» Directions for this task
Would you return exactly the lines running from the one with "by_cases hn : nums.length = 0" to the bottom of the listing below, and no others?

» Records provided

-- pv_equiv track=rewrite | github.com/Zeynep012/VetKayit | mainA.py | uzanti_bul
-- ===== SOURCE A (Python) =====
-- def uzanti_bul(dosya):
--     #bu dosya yolunun sonundaki dosyanin uzantisini ayiran dongu
--     k = 0
--     kntrl = False
--     uzanti = []
--     for i,parca in enumerate(dosya):
--         if parca == '.' or kntrl == True:
--             kntrl = True
--             uzanti.insert(k,dosya[i])
--             k += 1
--     return uzanti
-- ===== SOURCE B (Python) =====
-- def uzanti_bul(dosya):
--     # find the first '.' up front, then slice the suffix off in one go
--     idx = dosya.find('.')
--     if idx != -1:
--         return list(dosya[idx:])
--     return []
-- ===== Notes on version B (the rewrite author's own statement) =====
-- stated objective: simpler
-- what changed: Replaces the flag-driven accumulating loop (enumerate + per-char list.insert with a manual counter) by locating the split point once with str.find and returning the suffix as a single slice.
import Mathlib
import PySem

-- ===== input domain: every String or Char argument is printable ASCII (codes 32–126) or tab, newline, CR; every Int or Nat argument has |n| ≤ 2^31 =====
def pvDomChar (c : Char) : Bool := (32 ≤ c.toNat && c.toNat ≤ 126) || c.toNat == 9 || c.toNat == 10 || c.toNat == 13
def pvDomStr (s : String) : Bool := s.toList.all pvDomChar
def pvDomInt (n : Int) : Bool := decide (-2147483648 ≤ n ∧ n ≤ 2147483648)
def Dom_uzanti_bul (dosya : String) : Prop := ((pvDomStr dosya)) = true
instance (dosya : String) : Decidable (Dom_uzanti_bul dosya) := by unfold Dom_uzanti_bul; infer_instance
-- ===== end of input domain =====

-- B replaces A's flag-driven accumulating loop by find-the-first-dot then one slice (simpler).

-- ===== PORT A =====
-- loop body of A; state = (k, kntrl, uzanti); dosya[i] is exactly parca here (i is parca's index), ported as p.2
def uzStep (st : Int × Bool × List String) (p : Int × Char) : Int × Bool × List String :=
  if p.2 = '.' || st.2.1 then
    (st.1 + 1, true, PySem.List.insert st.2.2 st.1 (String.ofList [p.2]))
  else st

def uzanti_bul (dosya : String) : List String :=
  ((PySem.List.enumerate dosya.toList 0).foldl uzStep ((0 : Int), false, ([] : List String))).2.2

-- ===== PORT B =====
-- B: idx = dosya.find('.'); list(dosya[idx:]) if idx != -1 else []
-- (the string slice turned into a list of 1-char strings = slice the char list, map to singleton strings — exact)
def uzanti_bul_alt (dosya : String) : List String :=
  let idx := PySem.Str.find dosya "."
  if idx ≠ -1 then (PySem.List.slice dosya.toList (some idx) none).map (fun c => String.ofList [c])
  else []

-- ===== PRECONDITION & SPEC =====
def Spec_uzanti_bul (dosya : String) (out : List String) : Prop := out = uzanti_bul_alt dosya
instance (dosya : String) (out : List String) : Decidable (Spec_uzanti_bul dosya out) := by unfold Spec_uzanti_bul; infer_instance

-- ===== CLAIM (what is proved, stated in full; the proofs are below) =====
def Claim_equal_uzanti_bul : Prop := ∀ (dosya : String), Dom_uzanti_bul dosya → Spec_uzanti_bul dosya (uzanti_bul dosya)

-- ===== LEMMAS AND PROOFS =====

-- the enumerate index is never read by uzStep, so the fold over enumerate is a fold over the chars
theorem uz_enum_foldl (cs : List Char) (s : Int) (st : Int × Bool × List String) :
    (PySem.List.enumerate cs s).foldl uzStep st = cs.foldl (fun st c => uzStep st (0, c)) st := by
  induction cs generalizing s st with
  | nil => rfl
  | cons c t ih =>
      rw [PySem.List.enumerate_cons]
      simp only [List.foldl_cons]
      exact ih (s + 1) _

-- once kntrl is true and k = len(uzanti), every remaining char is appended
theorem uz_loopTrue (cs : List Char) (uz : List String) :
    cs.foldl (fun st c => uzStep st (0, c)) ((uz.length : Int), true, uz)
      = ((uz.length : Int) + cs.length, true, uz ++ cs.map (fun c => String.ofList [c])) := by
  induction cs generalizing uz with
  | nil => simp
  | cons c t ih =>
      simp only [List.foldl_cons]
      have hins : PySem.List.insert uz ((uz.length : Int)) (String.ofList [c])
          = uz ++ [String.ofList [c]] := PySem.List.insert_len uz _
      have hstep : uzStep ((uz.length : Int), true, uz) (0, c)
          = (((uz ++ [String.ofList [c]]).length : Int), true, uz ++ [String.ofList [c]]) := by
        simp [uzStep, hins]
      rw [hstep, ih]
      simp [List.append_assoc]
      omega

-- closed form for the find-loop with the single-char needle '.'
theorem uz_go_char (t : List Char) (k : Nat) :
    PySem.Chars.find.go ['.'] t k
      = if '.' ∈ t then ((k + t.idxOf '.' : Nat) : Int) else -1 := by
  induction t generalizing k with
  | nil => simp [PySem.Chars.find.go]
  | cons c t ih =>
      by_cases hc : c = '.'
      · subst hc
        simp [PySem.Chars.find.go, List.isPrefixOf]
      · rw [PySem.Chars.find.go]
        have hpre : ['.'].isPrefixOf (c :: t) = false := by
          simp [List.isPrefixOf]; exact Ne.symm hc
        rw [hpre]
        simp only [Bool.false_eq_true, if_false]
        rw [ih]
        rw [List.idxOf_cons_ne t hc]
        by_cases hm : '.' ∈ t
        · simp [hm, Ne.symm hc]
          omega
        · simp [hm, Ne.symm hc]

-- A's whole loop: everything from the first '.' on, mapped to 1-char strings
theorem uz_loopFalse (cs : List Char) :
    (cs.foldl (fun st c => uzStep st (0, c)) ((0 : Int), false, ([] : List String))).2.2
      = if '.' ∈ cs then (cs.drop (cs.idxOf '.')).map (fun c => String.ofList [c]) else [] := by
  induction cs with
  | nil => simp
  | cons c t ih =>
      by_cases hc : c = '.'
      · subst hc
        simp only [List.foldl_cons]
        have hstep : uzStep ((0 : Int), false, ([] : List String)) (0, '.')
            = ((1 : Int), true, [String.ofList ['.']]) := by
          simp [uzStep, PySem.List.insert_zero]
        rw [hstep]
        have h1 : ((1 : Int), true, [String.ofList ['.']])
            = ((([String.ofList ['.']] : List String).length : Int), true, [String.ofList ['.']]) := by
          simp
        rw [h1, uz_loopTrue]
        simp
      · simp only [List.foldl_cons]
        have hstep : uzStep ((0 : Int), false, ([] : List String)) (0, c)
            = ((0 : Int), false, ([] : List String)) := by
          simp [uzStep, hc]
        rw [hstep, ih]
        rw [List.idxOf_cons_ne t hc]
        by_cases hm : '.' ∈ t
        · simp [hm, Ne.symm hc]
        · simp [hm, Ne.symm hc]

-- ===== VERDICT (by name: the statement is the Claim_ definition above) =====
theorem uzanti_bul_spec : Claim_equal_uzanti_bul := by
  intro dosya _
  unfold Spec_uzanti_bul uzanti_bul uzanti_bul_alt
  rw [uz_enum_foldl, uz_loopFalse]
  have hsf : PySem.Str.find dosya "." = PySem.Chars.find.go ['.'] dosya.toList 0 := rfl
  rw [hsf, uz_go_char]
  by_cases hm : '.' ∈ dosya.toList
  · have hne : ((0 + dosya.toList.idxOf '.' : Nat) : Int) ≠ -1 := by omega
    simp only [hm, if_true, ne_eq, hne, not_false_iff]
    rw [PySem.List.slice_from_natCast]
    simp
  · simp [hm]
-- pv_equiv track=rewrite | github.com/lakinduboteju/algorithm-practice | src/find_ascending_sub_arrays.py | find_ascending_sub_arrays
-- ===== SOURCE A (Python) =====
-- def find_ascending_sub_arrays(nums: list[int]) -> list[tuple[int, int]]:
--     sub_arrays = list[tuple[int, int]]()
--
--     start_idx = 0
--
--     while start_idx < len(nums):
--         sub_array_end_idx = start_idx
--         while (sub_array_end_idx < len(nums) - 1
--                and nums[sub_array_end_idx] <= nums[sub_array_end_idx + 1]):
--             sub_array_end_idx += 1
--         if sub_array_end_idx != start_idx:
--             sub_arrays.append((start_idx, sub_array_end_idx))
--             start_idx = sub_array_end_idx
--         start_idx += 1
--
--     return sub_arrays
-- ===== SOURCE B (Python) =====
-- def find_ascending_sub_arrays(nums: list[int]) -> list[tuple[int, int]]:
--     # Single forward scan: track the start of the current non-decreasing run;
--     # on each descent (and at the end) emit the run if it has length >= 2.
--     sub_arrays = []
--     run_start = 0
--     for i in range(1, len(nums)):
--         if nums[i] < nums[i - 1]:
--             if i - 1 > run_start:
--                 sub_arrays.append((run_start, i - 1))
--             run_start = i
--     if len(nums) - 1 > run_start:
--         sub_arrays.append((run_start, len(nums) - 1))
--     return sub_arrays
-- ===== Notes on version B (the rewrite author's own statement) =====
-- stated objective: simpler
-- what changed: Replaced A's nested while loops (outer restart plus an inner run-extension scan from each start index) by a single forward for-loop that tracks the start of the current non-decreasing run, emits a range at each descent, and flushes the last run after the loop.
import Mathlib
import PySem

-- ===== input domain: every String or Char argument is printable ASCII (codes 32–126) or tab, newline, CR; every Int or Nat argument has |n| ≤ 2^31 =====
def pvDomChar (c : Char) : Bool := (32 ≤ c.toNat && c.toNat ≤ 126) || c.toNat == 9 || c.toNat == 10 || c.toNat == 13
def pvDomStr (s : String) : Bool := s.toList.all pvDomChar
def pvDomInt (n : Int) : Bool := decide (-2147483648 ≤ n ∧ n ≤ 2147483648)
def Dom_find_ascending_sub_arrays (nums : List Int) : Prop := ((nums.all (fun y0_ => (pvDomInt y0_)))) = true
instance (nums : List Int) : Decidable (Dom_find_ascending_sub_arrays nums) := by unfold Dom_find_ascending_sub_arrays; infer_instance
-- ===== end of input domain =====

-- B replaces A's nested while loops by a single forward scan keeping the start of the
-- current non-decreasing run (objective: simpler decomposition, same O(n) cost).

-- ===== PORT A =====
-- inner while loop of A: advance sub_array_end_idx while the run continues
-- (fuel is only a structural totality guard; nums.length steps always suffice)
def pvInnerAF (nums : List Int) : Nat → Nat → Nat
  | 0, e => e
  | f + 1, e =>
    if e < nums.length - 1 ∧ nums.getD e 0 ≤ nums.getD (e + 1) 0 then
      pvInnerAF nums f (e + 1)
    else e

-- outer while loop of A (fuel again only a totality guard)
def pvOuterAF (nums : List Int) : Nat → Nat → List (Int × Int) → List (Int × Int)
  | 0, _, acc => acc
  | f + 1, start, acc =>
    if start < nums.length then
      let e := pvInnerAF nums nums.length start
      if e ≠ start then
        pvOuterAF nums f (e + 1) (acc ++ [((start : Int), (e : Int))])
      else
        pvOuterAF nums f (start + 1) acc
    else acc

def find_ascending_sub_arrays (nums : List Int) : List (Int × Int) :=
  pvOuterAF nums nums.length 0 []

-- ===== PORT B =====
-- loop body of B's for-loop over range(1, len(nums))
def pvStepB (nums : List Int) (p : List (Int × Int) × Nat) (i : Nat) : List (Int × Int) × Nat :=
  if nums.getD i 0 < nums.getD (i - 1) 0 then
    ((if p.2 < i - 1 then p.1 ++ [((p.2 : Int), ((i - 1 : Nat) : Int))] else p.1), i)
  else p

-- the final flush after the loop
def pvFlushB (nums : List Int) (p : List (Int × Int) × Nat) : List (Int × Int) :=
  if p.2 < nums.length - 1 then p.1 ++ [((p.2 : Int), ((nums.length - 1 : Nat) : Int))] else p.1

def find_ascending_sub_arrays_alt (nums : List Int) : List (Int × Int) :=
  pvFlushB nums ((List.range' 1 (nums.length - 1)).foldl (pvStepB nums) ([], 0))

-- ===== PRECONDITION & SPEC =====
def Spec_find_ascending_sub_arrays (nums : List Int) (out : List (Int × Int)) : Prop := out = find_ascending_sub_arrays_alt nums
instance (nums : List Int) (out : List (Int × Int)) : Decidable (Spec_find_ascending_sub_arrays nums out) := by unfold Spec_find_ascending_sub_arrays; infer_instance

-- ===== CLAIM (what is proved, stated in full; the proofs are below) =====
def Claim_equal_find_ascending_sub_arrays : Prop := ∀ (nums : List Int), Dom_find_ascending_sub_arrays nums → Spec_find_ascending_sub_arrays nums (find_ascending_sub_arrays nums)

-- ===== LEMMAS AND PROOFS =====

-- characterisation of A's inner loop: with enough fuel it stops at the first
-- index k ≥ e0 where the run ends (end of array or a descent at k+1)
lemma pvInnerAF_eq (nums : List Int) (fuel e0 k : Nat)
    (hf : k ≤ e0 + fuel)
    (h1 : e0 ≤ k) (hk : k ≤ nums.length - 1)
    (hrun : ∀ j, e0 ≤ j → j < k → nums.getD j 0 ≤ nums.getD (j + 1) 0)
    (hstop : ¬(k < nums.length - 1 ∧ nums.getD k 0 ≤ nums.getD (k + 1) 0)) :
    pvInnerAF nums fuel e0 = k := by
  induction fuel generalizing e0 with
  | zero =>
    have : e0 = k := by omega
    subst this; rfl
  | succ f ih =>
    by_cases he : e0 = k
    · subst he
      simp only [pvInnerAF]
      rw [if_neg hstop]
    · have hlt : e0 < k := by omega
      simp only [pvInnerAF]
      rw [if_pos ⟨by omega, hrun e0 le_rfl hlt⟩]
      exact ih (e0 + 1) (by omega) (by omega) (fun j hj1 hj2 => hrun j (by omega) hj2)

-- A's outer loop returns the accumulator once start has passed the end
lemma pvOuterAF_done (nums : List Int) (f s : Nat) (acc : List (Int × Int))
    (h : ¬ s < nums.length) : pvOuterAF nums f s acc = acc := by
  cases f with
  | zero => rfl
  | succ f => simp only [pvOuterAF]; rw [if_neg h]

-- main invariant: B's scan from index i with current run start rs (where
-- nums is non-decreasing on [rs, i-1]) produces exactly what A's outer loop
-- produces when restarted at rs (with any sufficient fuel)
lemma pvMain (nums : List Int) :
    ∀ m i rs acc, i + m = nums.length → rs < i →
      (∀ j, rs ≤ j → j + 1 < i → nums.getD j 0 ≤ nums.getD (j + 1) 0) →
      ∀ F, nums.length - rs ≤ F →
      pvFlushB nums ((List.range' i m).foldl (pvStepB nums) (acc, rs)) = pvOuterAF nums F rs acc := by
  intro m
  induction m with
  | zero =>
    intro i rs acc hlen hrs hrun F hF
    obtain ⟨f, rfl⟩ : ∃ f, F = f + 1 := ⟨F - 1, by omega⟩
    simp only [List.range', List.foldl_nil]
    simp only [pvOuterAF]
    rw [if_pos (show rs < nums.length by omega)]
    have he : pvInnerAF nums nums.length rs = nums.length - 1 :=
      pvInnerAF_eq nums nums.length rs (nums.length - 1) (by omega) (by omega) le_rfl
        (fun j hj1 hj2 => hrun j hj1 (by omega)) (by omega)
    simp only [he]
    by_cases hc : nums.length - 1 = rs
    · rw [if_neg (by omega), pvOuterAF_done nums f _ _ (by omega), pvFlushB, if_neg (by omega)]
    · rw [if_pos (by omega), show nums.length - 1 + 1 = nums.length from by omega,
        pvOuterAF_done nums f _ _ (by omega), pvFlushB, if_pos (by omega)]
  | succ n ih =>
    intro i rs acc hlen hrs hrun F hF
    have hi1 : 1 ≤ i := by omega
    rw [List.range'_succ, List.foldl_cons]
    by_cases hd : nums.getD i 0 < nums.getD (i - 1) 0
    · -- descent at i: run [rs, i-1] ends
      obtain ⟨f, rfl⟩ : ∃ f, F = f + 1 := ⟨F - 1, by omega⟩
      have hi : i - 1 + 1 = i := by omega
      have hstep : pvStepB nums (acc, rs) i =
          ((if rs < i - 1 then acc ++ [((rs : Int), ((i - 1 : Nat) : Int))] else acc), i) := by
        rw [pvStepB, if_pos hd]
      rw [hstep, ih (i + 1) i _ (by omega) (by omega) (fun j hj1 hj2 => by omega) f (by omega)]
      have he : pvInnerAF nums nums.length rs = i - 1 :=
        pvInnerAF_eq nums nums.length rs (i - 1) (by omega) (by omega) (by omega)
          (fun j hj1 hj2 => hrun j hj1 (by omega))
          (fun hcon => absurd (hi ▸ hcon.2) (not_le.mpr hd))
      conv_rhs => simp only [pvOuterAF]
      rw [if_pos (show rs < nums.length by omega)]
      simp only [he]
      by_cases hc : rs < i - 1
      · rw [if_pos hc, if_pos (show i - 1 ≠ rs by omega), hi]
      · rw [if_neg hc, if_neg (show ¬(i - 1 ≠ rs) by omega), show rs + 1 = i by omega]
    · -- run continues through i
      have hstep : pvStepB nums (acc, rs) i = (acc, rs) := by rw [pvStepB, if_neg hd]
      rw [hstep]
      exact ih (i + 1) rs acc (by omega) (by omega)
        (fun j hj1 hj2 => by
          by_cases hj : j + 1 < i
          · exact hrun j hj1 hj
          · have : j = i - 1 := by omega
            subst this
            rw [show i - 1 + 1 = i from by omega]; omega) F hF

-- ===== VERDICT (by name: the statement is the Claim_ definition above) =====
theorem find_ascending_sub_arrays_spec : Claim_equal_find_ascending_sub_arrays := by
  intro nums _
  unfold Spec_find_ascending_sub_arrays find_ascending_sub_arrays find_ascending_sub_arrays_alt
  by_cases hn : nums.length = 0
  · rw [hn]
    simp [pvOuterAF, hn, pvFlushB]
  · exact (pvMain nums (nums.length - 1) 1 0 [] (by omega) (by omega) (by omega)
      nums.length (by omega)).symm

» Written answer
  by_cases hn : nums.length = 0
  · rw [hn]
    simp [pvOuterAF, hn, pvFlushB]
  · exact (pvMain nums (nums.length - 1) 1 0 [] (by omega) (by omega) (by omega)
      nums.length (by omega)).symm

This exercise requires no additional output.